Search the records for the string "hsorted". Copy each line where it occurs.
----- THE DATA -----
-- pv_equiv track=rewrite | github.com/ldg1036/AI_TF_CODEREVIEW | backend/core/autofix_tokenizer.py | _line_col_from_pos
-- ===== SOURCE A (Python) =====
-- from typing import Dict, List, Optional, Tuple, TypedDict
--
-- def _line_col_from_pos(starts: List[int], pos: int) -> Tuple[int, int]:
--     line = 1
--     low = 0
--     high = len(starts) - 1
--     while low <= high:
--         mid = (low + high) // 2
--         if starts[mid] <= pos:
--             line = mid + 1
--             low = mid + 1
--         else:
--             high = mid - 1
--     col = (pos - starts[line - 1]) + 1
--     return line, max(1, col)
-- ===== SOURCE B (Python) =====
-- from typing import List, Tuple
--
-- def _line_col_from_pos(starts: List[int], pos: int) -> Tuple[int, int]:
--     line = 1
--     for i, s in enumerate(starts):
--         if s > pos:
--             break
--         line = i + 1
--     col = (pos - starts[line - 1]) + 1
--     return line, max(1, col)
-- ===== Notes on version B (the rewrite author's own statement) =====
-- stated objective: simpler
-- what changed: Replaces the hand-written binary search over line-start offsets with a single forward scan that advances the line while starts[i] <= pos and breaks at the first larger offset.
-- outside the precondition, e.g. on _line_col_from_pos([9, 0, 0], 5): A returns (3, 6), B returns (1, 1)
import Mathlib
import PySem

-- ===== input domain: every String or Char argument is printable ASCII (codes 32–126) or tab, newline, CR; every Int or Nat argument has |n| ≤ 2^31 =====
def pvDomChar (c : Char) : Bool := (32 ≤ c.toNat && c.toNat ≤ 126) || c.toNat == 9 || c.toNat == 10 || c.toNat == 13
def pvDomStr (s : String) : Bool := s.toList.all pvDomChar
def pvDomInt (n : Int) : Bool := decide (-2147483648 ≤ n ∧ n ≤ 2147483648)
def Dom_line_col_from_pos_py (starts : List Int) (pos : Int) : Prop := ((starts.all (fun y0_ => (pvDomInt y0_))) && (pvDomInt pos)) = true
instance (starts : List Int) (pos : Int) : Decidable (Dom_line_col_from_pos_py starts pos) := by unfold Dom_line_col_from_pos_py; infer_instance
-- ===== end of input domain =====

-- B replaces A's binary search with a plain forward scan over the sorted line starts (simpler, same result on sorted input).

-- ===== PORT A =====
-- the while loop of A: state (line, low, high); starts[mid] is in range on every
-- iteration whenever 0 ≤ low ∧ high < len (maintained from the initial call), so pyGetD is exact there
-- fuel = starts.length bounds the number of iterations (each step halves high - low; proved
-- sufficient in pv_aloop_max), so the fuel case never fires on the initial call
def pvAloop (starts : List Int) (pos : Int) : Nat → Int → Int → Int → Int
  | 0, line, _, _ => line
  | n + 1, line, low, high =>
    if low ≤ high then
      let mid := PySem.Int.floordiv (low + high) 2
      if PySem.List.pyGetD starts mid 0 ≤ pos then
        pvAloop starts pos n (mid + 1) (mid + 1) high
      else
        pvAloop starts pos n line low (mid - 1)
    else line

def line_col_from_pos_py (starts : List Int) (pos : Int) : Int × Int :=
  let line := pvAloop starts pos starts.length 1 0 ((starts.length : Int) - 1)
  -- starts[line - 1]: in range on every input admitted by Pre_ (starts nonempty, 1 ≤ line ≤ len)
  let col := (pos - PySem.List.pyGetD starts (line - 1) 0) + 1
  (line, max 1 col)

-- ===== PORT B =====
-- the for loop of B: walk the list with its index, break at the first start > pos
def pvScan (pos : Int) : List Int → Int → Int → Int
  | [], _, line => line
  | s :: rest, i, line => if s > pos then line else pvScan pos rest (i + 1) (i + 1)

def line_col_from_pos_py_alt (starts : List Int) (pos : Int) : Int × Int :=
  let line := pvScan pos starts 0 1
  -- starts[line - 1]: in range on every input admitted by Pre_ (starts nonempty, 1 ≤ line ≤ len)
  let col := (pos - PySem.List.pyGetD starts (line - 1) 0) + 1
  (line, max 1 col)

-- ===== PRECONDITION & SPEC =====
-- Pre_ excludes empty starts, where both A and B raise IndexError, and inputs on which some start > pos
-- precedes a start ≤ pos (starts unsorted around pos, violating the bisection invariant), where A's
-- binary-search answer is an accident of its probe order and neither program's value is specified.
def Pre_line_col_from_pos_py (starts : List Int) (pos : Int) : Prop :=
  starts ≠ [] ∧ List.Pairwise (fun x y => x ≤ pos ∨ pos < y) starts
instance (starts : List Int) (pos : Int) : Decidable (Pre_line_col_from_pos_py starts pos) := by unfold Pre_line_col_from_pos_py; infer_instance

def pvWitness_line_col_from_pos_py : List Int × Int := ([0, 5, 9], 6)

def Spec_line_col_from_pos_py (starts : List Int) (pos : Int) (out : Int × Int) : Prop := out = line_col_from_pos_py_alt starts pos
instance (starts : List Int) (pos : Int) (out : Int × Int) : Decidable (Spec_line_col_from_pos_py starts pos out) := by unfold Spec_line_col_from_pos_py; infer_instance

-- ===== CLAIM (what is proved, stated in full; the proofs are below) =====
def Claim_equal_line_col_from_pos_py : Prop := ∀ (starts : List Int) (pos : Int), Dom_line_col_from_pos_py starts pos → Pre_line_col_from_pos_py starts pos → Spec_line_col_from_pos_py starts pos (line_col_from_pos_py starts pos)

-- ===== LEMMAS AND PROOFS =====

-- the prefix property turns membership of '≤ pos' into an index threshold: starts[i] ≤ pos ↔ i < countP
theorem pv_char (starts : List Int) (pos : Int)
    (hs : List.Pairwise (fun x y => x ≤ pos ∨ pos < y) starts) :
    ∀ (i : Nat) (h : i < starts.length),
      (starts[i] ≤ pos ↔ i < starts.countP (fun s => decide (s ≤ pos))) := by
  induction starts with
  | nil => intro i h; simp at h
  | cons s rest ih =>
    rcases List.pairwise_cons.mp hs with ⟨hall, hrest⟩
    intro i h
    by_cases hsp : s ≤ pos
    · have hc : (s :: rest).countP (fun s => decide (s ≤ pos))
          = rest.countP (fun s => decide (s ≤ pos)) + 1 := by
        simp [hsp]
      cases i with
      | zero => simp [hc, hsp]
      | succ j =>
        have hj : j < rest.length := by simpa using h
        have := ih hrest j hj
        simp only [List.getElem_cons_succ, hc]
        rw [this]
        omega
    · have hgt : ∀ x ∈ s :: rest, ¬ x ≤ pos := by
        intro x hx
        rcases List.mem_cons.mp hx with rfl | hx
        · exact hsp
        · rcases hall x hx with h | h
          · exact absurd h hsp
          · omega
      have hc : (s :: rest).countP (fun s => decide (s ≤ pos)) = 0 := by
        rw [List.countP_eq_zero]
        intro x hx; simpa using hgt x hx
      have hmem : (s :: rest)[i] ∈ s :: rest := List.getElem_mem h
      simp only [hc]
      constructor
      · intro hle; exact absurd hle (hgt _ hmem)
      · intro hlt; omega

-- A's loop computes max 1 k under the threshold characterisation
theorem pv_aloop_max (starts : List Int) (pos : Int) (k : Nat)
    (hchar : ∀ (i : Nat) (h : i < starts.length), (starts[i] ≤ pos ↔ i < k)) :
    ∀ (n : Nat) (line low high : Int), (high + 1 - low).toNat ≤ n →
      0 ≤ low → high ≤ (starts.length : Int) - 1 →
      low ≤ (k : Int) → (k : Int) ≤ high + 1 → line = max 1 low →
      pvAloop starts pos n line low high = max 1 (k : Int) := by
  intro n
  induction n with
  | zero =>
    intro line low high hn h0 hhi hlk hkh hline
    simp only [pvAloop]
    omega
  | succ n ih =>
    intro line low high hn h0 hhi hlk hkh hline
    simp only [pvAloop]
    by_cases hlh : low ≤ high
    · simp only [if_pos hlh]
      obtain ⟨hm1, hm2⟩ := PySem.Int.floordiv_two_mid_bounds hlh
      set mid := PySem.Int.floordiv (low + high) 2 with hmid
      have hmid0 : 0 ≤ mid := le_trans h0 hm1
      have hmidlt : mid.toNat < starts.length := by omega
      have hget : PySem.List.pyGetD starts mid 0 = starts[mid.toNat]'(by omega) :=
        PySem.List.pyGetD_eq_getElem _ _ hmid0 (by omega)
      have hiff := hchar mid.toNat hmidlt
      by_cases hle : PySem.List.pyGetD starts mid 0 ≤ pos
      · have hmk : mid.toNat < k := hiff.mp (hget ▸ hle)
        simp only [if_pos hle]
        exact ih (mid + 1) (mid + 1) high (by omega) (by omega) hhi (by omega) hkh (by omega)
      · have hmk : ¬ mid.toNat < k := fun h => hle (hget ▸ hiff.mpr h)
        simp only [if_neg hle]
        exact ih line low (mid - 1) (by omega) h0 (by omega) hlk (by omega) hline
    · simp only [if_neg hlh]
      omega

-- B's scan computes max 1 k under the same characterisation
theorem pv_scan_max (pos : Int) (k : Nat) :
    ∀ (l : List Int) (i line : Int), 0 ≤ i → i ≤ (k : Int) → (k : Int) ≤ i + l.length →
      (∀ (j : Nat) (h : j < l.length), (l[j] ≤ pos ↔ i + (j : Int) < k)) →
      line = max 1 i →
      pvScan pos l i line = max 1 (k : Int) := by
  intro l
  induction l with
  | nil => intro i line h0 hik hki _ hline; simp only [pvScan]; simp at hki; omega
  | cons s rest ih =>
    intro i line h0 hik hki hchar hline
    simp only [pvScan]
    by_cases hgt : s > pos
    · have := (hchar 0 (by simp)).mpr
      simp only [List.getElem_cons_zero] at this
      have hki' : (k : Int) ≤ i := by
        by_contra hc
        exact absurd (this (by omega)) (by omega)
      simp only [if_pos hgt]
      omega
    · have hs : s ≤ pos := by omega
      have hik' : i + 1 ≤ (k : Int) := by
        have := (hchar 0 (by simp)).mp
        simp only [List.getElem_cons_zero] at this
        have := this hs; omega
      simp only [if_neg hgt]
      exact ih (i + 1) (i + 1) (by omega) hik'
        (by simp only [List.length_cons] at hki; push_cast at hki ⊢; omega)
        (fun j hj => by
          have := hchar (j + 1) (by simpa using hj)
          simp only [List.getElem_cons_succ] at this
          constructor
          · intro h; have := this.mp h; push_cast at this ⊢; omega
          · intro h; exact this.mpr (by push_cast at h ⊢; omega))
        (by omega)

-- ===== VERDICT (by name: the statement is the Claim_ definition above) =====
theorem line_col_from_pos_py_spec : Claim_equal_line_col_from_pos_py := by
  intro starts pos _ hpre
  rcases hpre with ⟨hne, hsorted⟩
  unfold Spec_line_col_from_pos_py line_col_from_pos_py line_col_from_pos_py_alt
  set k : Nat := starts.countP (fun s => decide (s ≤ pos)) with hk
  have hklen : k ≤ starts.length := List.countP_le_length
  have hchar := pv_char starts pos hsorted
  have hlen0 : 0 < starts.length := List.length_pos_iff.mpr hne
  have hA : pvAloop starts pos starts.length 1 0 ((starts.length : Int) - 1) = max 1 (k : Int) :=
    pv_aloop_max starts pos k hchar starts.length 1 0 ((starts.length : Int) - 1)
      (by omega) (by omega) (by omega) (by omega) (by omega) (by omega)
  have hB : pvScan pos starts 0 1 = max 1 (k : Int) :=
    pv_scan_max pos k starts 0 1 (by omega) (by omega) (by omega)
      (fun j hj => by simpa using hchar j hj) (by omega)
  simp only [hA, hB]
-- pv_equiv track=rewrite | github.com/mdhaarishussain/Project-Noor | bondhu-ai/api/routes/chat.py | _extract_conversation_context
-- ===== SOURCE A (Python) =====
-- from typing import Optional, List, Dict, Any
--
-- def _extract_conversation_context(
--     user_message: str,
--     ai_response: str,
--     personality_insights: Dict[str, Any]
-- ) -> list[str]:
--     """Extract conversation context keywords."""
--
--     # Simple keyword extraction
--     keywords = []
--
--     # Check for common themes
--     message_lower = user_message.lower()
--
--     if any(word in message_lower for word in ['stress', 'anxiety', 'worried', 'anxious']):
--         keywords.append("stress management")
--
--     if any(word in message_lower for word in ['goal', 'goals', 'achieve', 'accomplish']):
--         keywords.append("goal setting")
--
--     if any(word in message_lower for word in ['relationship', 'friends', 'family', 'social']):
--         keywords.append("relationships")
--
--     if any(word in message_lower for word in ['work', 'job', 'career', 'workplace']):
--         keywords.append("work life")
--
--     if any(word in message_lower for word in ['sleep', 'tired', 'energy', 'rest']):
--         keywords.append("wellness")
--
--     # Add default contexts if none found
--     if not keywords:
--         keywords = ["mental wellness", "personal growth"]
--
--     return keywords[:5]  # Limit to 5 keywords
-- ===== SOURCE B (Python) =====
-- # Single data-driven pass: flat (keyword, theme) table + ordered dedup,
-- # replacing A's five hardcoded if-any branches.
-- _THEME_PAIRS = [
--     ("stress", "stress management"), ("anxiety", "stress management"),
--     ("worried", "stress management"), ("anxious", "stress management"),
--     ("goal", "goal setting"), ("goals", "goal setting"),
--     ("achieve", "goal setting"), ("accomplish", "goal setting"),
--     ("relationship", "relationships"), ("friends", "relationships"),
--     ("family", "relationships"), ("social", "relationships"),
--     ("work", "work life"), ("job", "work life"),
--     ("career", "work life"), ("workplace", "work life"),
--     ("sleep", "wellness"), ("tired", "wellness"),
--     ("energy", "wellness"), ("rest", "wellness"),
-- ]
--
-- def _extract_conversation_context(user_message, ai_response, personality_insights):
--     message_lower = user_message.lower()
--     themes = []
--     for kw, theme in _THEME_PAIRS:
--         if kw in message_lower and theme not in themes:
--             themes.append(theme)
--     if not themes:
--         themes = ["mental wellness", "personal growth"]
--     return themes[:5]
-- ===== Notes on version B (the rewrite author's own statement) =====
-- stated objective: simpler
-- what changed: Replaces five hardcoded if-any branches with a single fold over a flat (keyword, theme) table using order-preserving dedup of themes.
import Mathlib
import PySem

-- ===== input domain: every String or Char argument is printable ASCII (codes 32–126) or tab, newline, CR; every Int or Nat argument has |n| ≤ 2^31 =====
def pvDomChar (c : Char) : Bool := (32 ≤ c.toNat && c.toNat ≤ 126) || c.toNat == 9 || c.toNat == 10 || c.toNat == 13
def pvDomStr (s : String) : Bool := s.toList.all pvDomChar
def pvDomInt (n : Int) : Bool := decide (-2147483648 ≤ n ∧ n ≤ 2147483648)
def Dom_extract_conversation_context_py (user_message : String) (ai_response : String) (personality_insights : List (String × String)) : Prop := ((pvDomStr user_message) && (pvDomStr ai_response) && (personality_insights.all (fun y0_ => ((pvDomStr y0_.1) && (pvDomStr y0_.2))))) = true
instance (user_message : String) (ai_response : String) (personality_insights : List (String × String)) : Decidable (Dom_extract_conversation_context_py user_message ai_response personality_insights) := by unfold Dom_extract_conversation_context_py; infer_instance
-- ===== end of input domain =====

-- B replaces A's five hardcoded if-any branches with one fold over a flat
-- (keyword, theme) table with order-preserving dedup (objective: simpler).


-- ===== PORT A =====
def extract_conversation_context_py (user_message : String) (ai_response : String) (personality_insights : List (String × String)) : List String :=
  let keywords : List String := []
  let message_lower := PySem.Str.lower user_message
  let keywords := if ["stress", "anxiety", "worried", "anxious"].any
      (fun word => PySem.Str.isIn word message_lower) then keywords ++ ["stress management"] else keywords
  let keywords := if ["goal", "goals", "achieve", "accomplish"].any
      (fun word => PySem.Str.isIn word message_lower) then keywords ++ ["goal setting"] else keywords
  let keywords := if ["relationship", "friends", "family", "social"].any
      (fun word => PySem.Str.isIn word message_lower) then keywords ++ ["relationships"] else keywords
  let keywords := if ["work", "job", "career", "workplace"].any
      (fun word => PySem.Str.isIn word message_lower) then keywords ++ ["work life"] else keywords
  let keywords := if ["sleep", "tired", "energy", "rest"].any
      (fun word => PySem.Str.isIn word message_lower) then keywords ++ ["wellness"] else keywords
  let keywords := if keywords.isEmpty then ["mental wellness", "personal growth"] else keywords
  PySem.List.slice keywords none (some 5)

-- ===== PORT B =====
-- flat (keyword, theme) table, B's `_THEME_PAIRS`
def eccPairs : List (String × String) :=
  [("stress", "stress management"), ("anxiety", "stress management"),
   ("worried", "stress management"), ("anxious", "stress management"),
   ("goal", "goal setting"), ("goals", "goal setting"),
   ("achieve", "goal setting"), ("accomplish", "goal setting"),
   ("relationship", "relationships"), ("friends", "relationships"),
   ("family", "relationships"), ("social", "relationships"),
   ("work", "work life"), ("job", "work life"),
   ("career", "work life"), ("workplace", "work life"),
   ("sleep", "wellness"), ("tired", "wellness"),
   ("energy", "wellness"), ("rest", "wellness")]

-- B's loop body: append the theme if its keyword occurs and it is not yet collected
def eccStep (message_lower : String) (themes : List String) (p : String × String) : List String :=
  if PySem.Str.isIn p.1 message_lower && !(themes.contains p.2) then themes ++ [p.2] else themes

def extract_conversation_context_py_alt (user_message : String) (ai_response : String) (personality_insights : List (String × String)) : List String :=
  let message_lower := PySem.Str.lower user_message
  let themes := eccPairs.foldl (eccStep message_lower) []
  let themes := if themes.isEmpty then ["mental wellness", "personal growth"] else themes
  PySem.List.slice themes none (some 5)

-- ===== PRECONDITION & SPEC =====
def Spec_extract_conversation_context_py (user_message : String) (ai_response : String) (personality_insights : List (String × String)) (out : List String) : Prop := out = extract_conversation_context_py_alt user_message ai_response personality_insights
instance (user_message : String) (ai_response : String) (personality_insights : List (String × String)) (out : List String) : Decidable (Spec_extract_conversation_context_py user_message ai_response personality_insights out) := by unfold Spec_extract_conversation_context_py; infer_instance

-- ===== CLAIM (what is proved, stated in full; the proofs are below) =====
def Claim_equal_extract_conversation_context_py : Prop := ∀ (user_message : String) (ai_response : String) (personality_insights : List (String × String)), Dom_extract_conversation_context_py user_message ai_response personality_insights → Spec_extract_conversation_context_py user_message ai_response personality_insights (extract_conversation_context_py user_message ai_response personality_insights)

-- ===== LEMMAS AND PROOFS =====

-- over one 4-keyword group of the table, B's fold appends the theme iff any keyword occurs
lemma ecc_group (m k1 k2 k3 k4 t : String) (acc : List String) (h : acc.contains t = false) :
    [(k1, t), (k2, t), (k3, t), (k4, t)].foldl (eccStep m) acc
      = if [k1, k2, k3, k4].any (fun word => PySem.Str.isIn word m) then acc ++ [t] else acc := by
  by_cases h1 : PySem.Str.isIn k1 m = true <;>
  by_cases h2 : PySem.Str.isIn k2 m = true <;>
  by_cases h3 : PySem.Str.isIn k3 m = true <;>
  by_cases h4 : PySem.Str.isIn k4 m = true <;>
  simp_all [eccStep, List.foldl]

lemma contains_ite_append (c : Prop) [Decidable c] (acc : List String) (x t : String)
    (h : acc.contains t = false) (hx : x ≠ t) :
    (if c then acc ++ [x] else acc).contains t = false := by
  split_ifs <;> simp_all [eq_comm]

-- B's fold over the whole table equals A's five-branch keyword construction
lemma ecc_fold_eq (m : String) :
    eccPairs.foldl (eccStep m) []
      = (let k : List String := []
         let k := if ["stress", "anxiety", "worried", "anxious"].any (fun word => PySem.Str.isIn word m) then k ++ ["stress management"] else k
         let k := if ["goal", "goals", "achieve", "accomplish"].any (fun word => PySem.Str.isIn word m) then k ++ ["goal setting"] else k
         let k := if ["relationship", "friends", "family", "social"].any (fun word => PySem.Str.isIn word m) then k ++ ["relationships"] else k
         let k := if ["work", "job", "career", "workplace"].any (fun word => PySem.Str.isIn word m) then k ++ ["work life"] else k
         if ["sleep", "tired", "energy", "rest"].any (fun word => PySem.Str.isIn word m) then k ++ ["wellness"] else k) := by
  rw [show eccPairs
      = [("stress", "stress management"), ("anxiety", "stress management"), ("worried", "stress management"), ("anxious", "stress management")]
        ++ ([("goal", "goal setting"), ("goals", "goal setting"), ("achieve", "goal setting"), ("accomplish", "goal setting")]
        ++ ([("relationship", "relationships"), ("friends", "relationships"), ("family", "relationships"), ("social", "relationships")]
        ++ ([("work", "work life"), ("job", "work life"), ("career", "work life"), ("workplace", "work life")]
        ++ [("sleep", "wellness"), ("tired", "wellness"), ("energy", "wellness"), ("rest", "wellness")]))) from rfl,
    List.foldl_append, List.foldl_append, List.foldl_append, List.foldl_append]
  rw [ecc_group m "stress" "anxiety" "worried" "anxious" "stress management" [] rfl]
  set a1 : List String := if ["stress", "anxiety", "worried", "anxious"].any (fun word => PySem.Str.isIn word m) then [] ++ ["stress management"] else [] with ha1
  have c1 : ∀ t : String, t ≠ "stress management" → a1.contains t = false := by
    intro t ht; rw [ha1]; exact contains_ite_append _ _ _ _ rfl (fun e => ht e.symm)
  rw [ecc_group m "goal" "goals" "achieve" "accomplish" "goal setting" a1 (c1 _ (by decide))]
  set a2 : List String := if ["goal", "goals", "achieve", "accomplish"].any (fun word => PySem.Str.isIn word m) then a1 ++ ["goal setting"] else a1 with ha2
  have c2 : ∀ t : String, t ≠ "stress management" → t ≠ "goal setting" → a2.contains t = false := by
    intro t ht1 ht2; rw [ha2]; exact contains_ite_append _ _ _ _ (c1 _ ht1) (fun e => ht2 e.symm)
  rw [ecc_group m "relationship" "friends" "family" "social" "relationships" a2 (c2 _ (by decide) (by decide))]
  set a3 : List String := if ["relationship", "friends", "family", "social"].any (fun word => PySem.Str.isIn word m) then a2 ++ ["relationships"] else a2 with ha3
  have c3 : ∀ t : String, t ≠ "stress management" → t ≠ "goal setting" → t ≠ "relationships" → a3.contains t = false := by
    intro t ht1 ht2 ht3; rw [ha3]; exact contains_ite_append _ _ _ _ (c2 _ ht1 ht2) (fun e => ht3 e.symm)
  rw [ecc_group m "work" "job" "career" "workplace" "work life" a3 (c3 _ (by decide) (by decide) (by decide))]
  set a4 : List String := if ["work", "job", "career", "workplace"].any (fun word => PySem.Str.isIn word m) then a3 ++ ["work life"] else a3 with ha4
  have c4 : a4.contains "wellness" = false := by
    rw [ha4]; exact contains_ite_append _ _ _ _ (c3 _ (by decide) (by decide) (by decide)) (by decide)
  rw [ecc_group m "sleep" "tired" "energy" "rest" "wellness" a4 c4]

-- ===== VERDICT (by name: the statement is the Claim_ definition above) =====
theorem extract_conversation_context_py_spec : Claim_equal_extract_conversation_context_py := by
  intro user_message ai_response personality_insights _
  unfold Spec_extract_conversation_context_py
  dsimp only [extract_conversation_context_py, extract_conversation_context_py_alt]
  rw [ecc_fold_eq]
-----
RESULT OF THIS EXERCISE –
  rcases hpre with ⟨hne, hsorted⟩
  have hchar := pv_char starts pos hsorted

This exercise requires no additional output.